Practical Implications:

  • Developers should be aware that SQL smells, particularly Implicit Columns and Fear of the Unknown, are common in data-intensive applications.
  • Detection and refactoring of SQL smells require specific attention and potentially dedicated tools (like SQLInspect), as they don't strongly co-occur with traditional smells and may be missed by traditional smell detectors.
  • While this paper didn't find a strong link between SQL smells and functional bugs, their persistence and nature (e.g., retrieving unnecessary data) suggest potential impacts on performance and maintainability that warrant attention.

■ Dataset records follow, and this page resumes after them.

-- pv_equiv track=rewrite | github.com/poshut/bwinf37-runde1 | a2-Twist/twist.py | woerterbuch_erstellen
-- ===== SOURCE A (Python) =====
-- def wort_zu_schluessel(wort: str):
--     mittlere_buchstaben = ''.join(sorted(list(wort[1:-1])))
--     return (wort[0].lower(), wort[-1].lower(), mittlere_buchstaben)
--
-- def woerterbuch_erstellen(woerter_liste):
--     woerterbuch = {}
--     for wort in woerter_liste:
--         if wort != '':
--             schluessel = wort_zu_schluessel(wort)
--             if schluessel not in woerterbuch:
--                 woerterbuch[schluessel] = []
--             woerterbuch[schluessel].append(wort)
--     return woerterbuch
-- ===== SOURCE B (Python) =====
-- def wort_zu_schluessel(wort: str):
--     mittlere_buchstaben = ''.join(sorted(list(wort[1:-1])))
--     return (wort[0].lower(), wort[-1].lower(), mittlere_buchstaben)
--
-- def woerterbuch_erstellen(woerter_liste):
--     keyed = [(wort_zu_schluessel(w), w) for w in woerter_liste if w != '']
--     seen = []
--     for k, _ in keyed:
--         if k not in seen:
--             seen.append(k)
--     return {k: [w for (k2, w) in keyed if k2 == k] for k in seen}
-- ===== Notes on version B (the rewrite author's own statement) =====
-- stated objective: alternative
-- what changed: Replaces the on-the-fly dict bucketing (create-bucket-then-append inside the loop) by a three-stage pipeline: precompute (key, word) pairs for the non-empty words, collect the distinct keys in first-occurrence order, then build each bucket with one filtering comprehension per key.
import Mathlib
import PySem

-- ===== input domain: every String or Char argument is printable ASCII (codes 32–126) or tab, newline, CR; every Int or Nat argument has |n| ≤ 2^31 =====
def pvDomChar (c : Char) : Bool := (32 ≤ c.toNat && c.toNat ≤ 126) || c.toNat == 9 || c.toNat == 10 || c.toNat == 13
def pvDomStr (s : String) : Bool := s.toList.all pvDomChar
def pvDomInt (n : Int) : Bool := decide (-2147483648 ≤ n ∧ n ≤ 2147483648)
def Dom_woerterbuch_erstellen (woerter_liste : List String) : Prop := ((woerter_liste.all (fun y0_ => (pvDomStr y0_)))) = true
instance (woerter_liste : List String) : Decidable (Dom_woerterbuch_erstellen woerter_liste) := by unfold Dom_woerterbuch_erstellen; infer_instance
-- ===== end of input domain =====

-- B replaces A's on-the-fly dict bucketing by a pipeline: key the non-empty words once,
-- collect the distinct keys in first-occurrence order, then build each bucket by one filter
-- per key (objective: alternative decomposition, same result list).

-- ===== PORT A =====
-- shared helper (both Python versions define it verbatim); both programs call it only on
-- wort ≠ "" — on "" Python raises IndexError, the fallback branch below is unreachable.
def wort_zu_schluessel (wort : String) : String × String × String :=
  let cs := wort.toList
  let mittlere_buchstaben := String.mk (PySem.List.sorted (PySem.List.slice cs (some 1) (some (-1))) (fun c => c))
  match PySem.List.pyGet? cs 0, PySem.List.pyGet? cs (-1) with
  | some c0, some cl =>
      (String.mk (PySem.Chars.lower [c0]), String.mk (PySem.Chars.lower [cl]), mittlere_buchstaben)
  | _, _ => ("", "", mittlere_buchstaben)

def woerterbuch_erstellen (woerter_liste : List String) : List (String × String × String × List String) :=
  let wb : PySem.Dict (String × String × String) (List String) :=
    woerter_liste.foldl (fun wb wort =>
      if wort != "" then
        let schluessel := wort_zu_schluessel wort
        let wb := if wb.contains schluessel then wb else wb.insert schluessel []
        wb.modify schluessel [] (fun l => l ++ [wort])
      else wb) ⟨[]⟩
  -- the Python dict of 3-tuple keys is the flat association list of 4-tuples (type convention)
  wb.items.map (fun p => (p.1.1, p.1.2.1, p.1.2.2, p.2))

-- ===== PORT B =====
def woerterbuch_erstellen_alt (woerter_liste : List String) : List (String × String × String × List String) :=
  let keyed := (woerter_liste.filter (fun w => w != "")).map (fun w => (wort_zu_schluessel w, w))
  let seen := keyed.foldl (fun s kw => if s.contains kw.1 then s else s ++ [kw.1])
      ([] : List (String × String × String))
  seen.map (fun k => (k.1, k.2.1, k.2.2, (keyed.filter (fun kw => kw.1 == k)).map (fun kw => kw.2)))

-- ===== PRECONDITION & SPEC =====
def Spec_woerterbuch_erstellen (woerter_liste : List String) (out : List (String × String × String × List String)) : Prop := out = woerterbuch_erstellen_alt woerter_liste
instance (woerter_liste : List String) (out : List (String × String × String × List String)) : Decidable (Spec_woerterbuch_erstellen woerter_liste out) := by unfold Spec_woerterbuch_erstellen; infer_instance

-- ===== CLAIM (what is proved, stated in full; the proofs are below) =====
def Claim_equal_woerterbuch_erstellen : Prop := ∀ (woerter_liste : List String), Dom_woerterbuch_erstellen woerter_liste → Spec_woerterbuch_erstellen woerter_liste (woerterbuch_erstellen woerter_liste)

-- ===== LEMMAS AND PROOFS =====

-- proof-local names for the two loops
def pvStep (wb : PySem.Dict (String × String × String) (List String)) (wort : String) :
    PySem.Dict (String × String × String) (List String) :=
  if wort != "" then
    let schluessel := wort_zu_schluessel wort
    let wb := if wb.contains schluessel then wb else wb.insert schluessel []
    wb.modify schluessel [] (fun l => l ++ [wort])
  else wb

def pvLoop (ws : List String) : PySem.Dict (String × String × String) (List String) :=
  ws.foldl pvStep ⟨[]⟩

def pvKeyed (ws : List String) : List ((String × String × String) × String) :=
  (ws.filter (fun w => w != "")).map (fun w => (wort_zu_schluessel w, w))

def pvSeenStep (s : List (String × String × String)) (kw : (String × String × String) × String) :
    List (String × String × String) :=
  if s.contains kw.1 then s else s ++ [kw.1]

def pvSeen (ws : List String) : List (String × String × String) :=
  (pvKeyed ws).foldl pvSeenStep []

def pvBucket (ws : List String) (k : String × String × String) : List String :=
  ((pvKeyed ws).filter (fun kw => kw.1 == k)).map (fun kw => kw.2)

lemma pv_portA_eq (ws : List String) :
    woerterbuch_erstellen ws = (pvLoop ws).items.map (fun p => (p.1.1, p.1.2.1, p.1.2.2, p.2)) := rfl

lemma pv_portB_eq (ws : List String) :
    woerterbuch_erstellen_alt ws = (pvSeen ws).map (fun k => (k.1, k.2.1, k.2.2, pvBucket ws k)) := rfl

lemma pv_mem_step (acc : List (String × String × String)) (kw : (String × String × String) × String)
    (k : String × String × String) :
    k ∈ pvSeenStep acc kw ↔ k ∈ acc ∨ k = kw.1 := by
  unfold pvSeenStep
  split
  · rename_i h
    constructor
    · exact fun h' => Or.inl h'
    · rintro (h' | rfl)
      · exact h'
      · simpa using h
  · simp [List.mem_append]

lemma pv_mem_foldl (l : List ((String × String × String) × String))
    (acc : List (String × String × String)) (k : String × String × String) :
    k ∈ l.foldl pvSeenStep acc ↔ k ∈ acc ∨ ∃ kw ∈ l, kw.1 = k := by
  induction l generalizing acc with
  | nil => simp
  | cons kw l ih =>
    rw [List.foldl_cons, ih, pv_mem_step]
    constructor
    · rintro ((h | rfl) | ⟨kw', h1, h2⟩)
      · exact Or.inl h
      · exact Or.inr ⟨kw, by simp, rfl⟩
      · exact Or.inr ⟨kw', List.mem_cons_of_mem _ h1, h2⟩
    · rintro (h | ⟨kw', h1, h2⟩)
      · exact Or.inl (Or.inl h)
      · rcases List.mem_cons.mp h1 with rfl | h1
        · exact Or.inl (Or.inr h2.symm)
        · exact Or.inr ⟨kw', h1, h2⟩

lemma pv_mem_seen (ws : List String) (k : String × String × String) :
    k ∈ pvSeen ws ↔ ∃ kw ∈ pvKeyed ws, kw.1 = k := by
  simpa using pv_mem_foldl (pvKeyed ws) [] k

lemma pv_bucket_nil (ws : List String) (k : String × String × String) (h : k ∉ pvSeen ws) :
    pvBucket ws k = [] := by
  have hf : (pvKeyed ws).filter (fun kw => kw.1 == k) = [] := by
    rw [List.filter_eq_nil_iff]
    intro kw hkw
    simp only [beq_iff_eq]
    exact fun he => h ((pv_mem_seen ws k).mpr ⟨kw, hkw, he⟩)
  unfold pvBucket
  rw [hf]
  rfl

lemma pv_find_map (seen : List (String × String × String))
    (g : String × String × String → List String) (k : String × String × String)
    (h : k ∈ seen) :
    List.find? (fun p => p.1 == k) (seen.map (fun k' => (k', g k'))) = some (k, g k) := by
  induction seen with
  | nil => simp at h
  | cons k' seen ih =>
    by_cases hk : k' = k
    · subst hk
      rw [List.map_cons, List.find?_cons_of_pos (by simp)]
    · rw [List.map_cons, List.find?_cons_of_neg (by simp [hk])]
      refine ih ?_
      rcases List.mem_cons.mp h with rfl | h'
      · exact absurd rfl hk
      · exact h'

lemma pv_contains_map (seen : List (String × String × String))
    (g : String × String × String → List String) (k : String × String × String) :
    (PySem.Dict.mk (seen.map (fun k' => (k', g k')))).contains k = true ↔ k ∈ seen := by
  unfold PySem.Dict.contains
  simp only [List.any_map, List.any_eq_true, Function.comp_apply, beq_iff_eq]
  exact ⟨fun ⟨k', h1, h2⟩ => h2 ▸ h1, fun h => ⟨k, h, rfl⟩⟩

lemma pv_main (ws : List String) :
    (pvLoop ws).items = (pvSeen ws).map (fun k => (k, pvBucket ws k)) := by
  induction ws using List.reverseRecOn with
  | nil => rfl
  | append_singleton ws w ih =>
    have hloop : pvLoop (ws ++ [w]) = pvStep (pvLoop ws) w := by
      unfold pvLoop; rw [List.foldl_append]; rfl
    have hkeyed : pvKeyed (ws ++ [w]) =
        pvKeyed ws ++ (if w != "" then [(wort_zu_schluessel w, w)] else []) := by
      unfold pvKeyed
      by_cases hw : w = "" <;> simp [hw]
    by_cases hw : w = ""
    · subst hw
      have h1 : pvSeen (ws ++ [""]) = pvSeen ws := by
        unfold pvSeen; rw [hkeyed]; simp
      have h2 : ∀ k, pvBucket (ws ++ [""]) k = pvBucket ws k := by
        intro k; unfold pvBucket; rw [hkeyed]; simp
      rw [hloop]
      simp only [pvStep]
      rw [if_neg (by simp)]
      rw [ih, h1]
      exact List.map_congr_left (fun k _ => by rw [h2])
    · have hw' : (w != "") = true := by simp [hw]
      set k0 := wort_zu_schluessel w with hk0
      have hkeyed' : pvKeyed (ws ++ [w]) = pvKeyed ws ++ [(k0, w)] := by
        rw [hkeyed, if_pos hw']
      have hseen : pvSeen (ws ++ [w]) = pvSeenStep (pvSeen ws) (k0, w) := by
        unfold pvSeen; rw [hkeyed', List.foldl_append]; rfl
      have hbucket : ∀ k, pvBucket (ws ++ [w]) k =
          pvBucket ws k ++ (if k0 == k then [w] else []) := by
        intro k; unfold pvBucket
        rw [hkeyed', List.filter_append, List.map_append]
        congr 1
        by_cases h : k0 = k <;> simp [h]
      have hloopmk : pvLoop ws = PySem.Dict.mk ((pvSeen ws).map (fun k => (k, pvBucket ws k))) := by
        rw [← ih]
      rw [hloop]
      simp only [pvStep, hw', if_true, ← hk0]
      by_cases hmem : k0 ∈ pvSeen ws
      · have hc : (pvLoop ws).contains k0 = true := by
          rw [hloopmk]; exact (pv_contains_map _ _ _).mpr hmem
        have hsc : (pvSeen ws).contains k0 = true := by simpa using hmem
        rw [if_pos hc]
        have hgetD : (pvLoop ws).getD k0 [] = pvBucket ws k0 := by
          unfold PySem.Dict.getD PySem.Dict.get?
          rw [ih, pv_find_map _ _ _ hmem]
          rfl
        unfold PySem.Dict.modify PySem.Dict.insert
        rw [if_pos hc, hgetD]
        show ((pvLoop ws).items.map _) = _
        rw [ih, hseen]
        unfold pvSeenStep
        rw [if_pos hsc, List.map_map]
        apply List.map_congr_left
        intro k hk
        simp only [Function.comp_apply]
        by_cases hkk : k = k0
        · subst hkk
          rw [if_pos (by simp), hbucket]
          simp
        · rw [if_neg (by simp [hkk]), hbucket, if_neg (by simp only [beq_iff_eq]; exact Ne.symm hkk),
            List.append_nil]
      · have hc : ¬ (pvLoop ws).contains k0 = true := by
          rw [hloopmk]
          exact fun h => hmem ((pv_contains_map _ _ _).mp h)
        have hsc : ¬ (pvSeen ws).contains k0 = true := by simpa using hmem
        have hbnil : pvBucket ws k0 = [] := pv_bucket_nil ws k0 hmem
        rw [if_neg hc]
        have hins : (pvLoop ws).insert k0 [] = PySem.Dict.mk ((pvLoop ws).items ++ [(k0, [])]) := by
          unfold PySem.Dict.insert; rw [if_neg hc]
        rw [hins]
        have hfind : List.find? (fun p => p.1 == k0) ((pvLoop ws).items ++ [(k0, [])]) =
            some (k0, []) := by
          rw [List.find?_append]
          have hnone : List.find? (fun p => p.1 == k0) (pvLoop ws).items = none := by
            rw [List.find?_eq_none]
            intro p hp
            rw [ih] at hp
            rcases List.mem_map.mp hp with ⟨k', hk', rfl⟩
            simp only [beq_iff_eq]
            exact fun h => hmem (by rw [← h]; exact hk')
          rw [hnone]
          simp
        have hgetD2 : (PySem.Dict.mk ((pvLoop ws).items ++ [(k0, [])])).getD k0 [] = [] := by
          unfold PySem.Dict.getD PySem.Dict.get?
          rw [hfind]
          rfl
        have hc2 : (PySem.Dict.mk ((pvLoop ws).items ++ [(k0, [])])).contains k0 = true := by
          simp [PySem.Dict.contains]
        unfold PySem.Dict.modify PySem.Dict.insert
        rw [if_pos hc2, hgetD2]
        show (((pvLoop ws).items ++ [(k0, [])]).map _) = _
        rw [hseen]
        unfold pvSeenStep
        rw [if_neg hsc, List.map_append, List.map_append, ih, List.map_map]
        congr 1
        · apply List.map_congr_left
          intro k hk
          simp only [Function.comp_apply]
          have hkk : k ≠ k0 := fun h => hmem (h ▸ hk)
          rw [if_neg (by simp [hkk]), hbucket, if_neg (by simp only [beq_iff_eq]; exact Ne.symm hkk),
            List.append_nil]
        · simp [hbucket, hbnil]

-- ===== VERDICT (by name: the statement is the Claim_ definition above) =====
theorem woerterbuch_erstellen_spec : Claim_equal_woerterbuch_erstellen := by
  intro ws _
  unfold Spec_woerterbuch_erstellen
  rw [pv_portA_eq, pv_portB_eq, pv_main, List.map_map]
  apply List.map_congr_left
  intro k _
  rfl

  • The longevity of SQL smells suggests they are often overlooked during maintenance and refactoring. Teams should consider incorporating SQL smell checks into their code review and quality assurance processes.

In conclusion, the paper provides empirical evidence that SQL code smells are a distinct and persistent problem in data-intensive systems, often independent of traditional code smells and less directly linked to bug introduction than some traditional smells, but potentially harmful nonetheless and largely ignored by developers (On the Prevalence, Impact, and Evolution of SQL Code Smells in Data-Intensive Systems, 2022).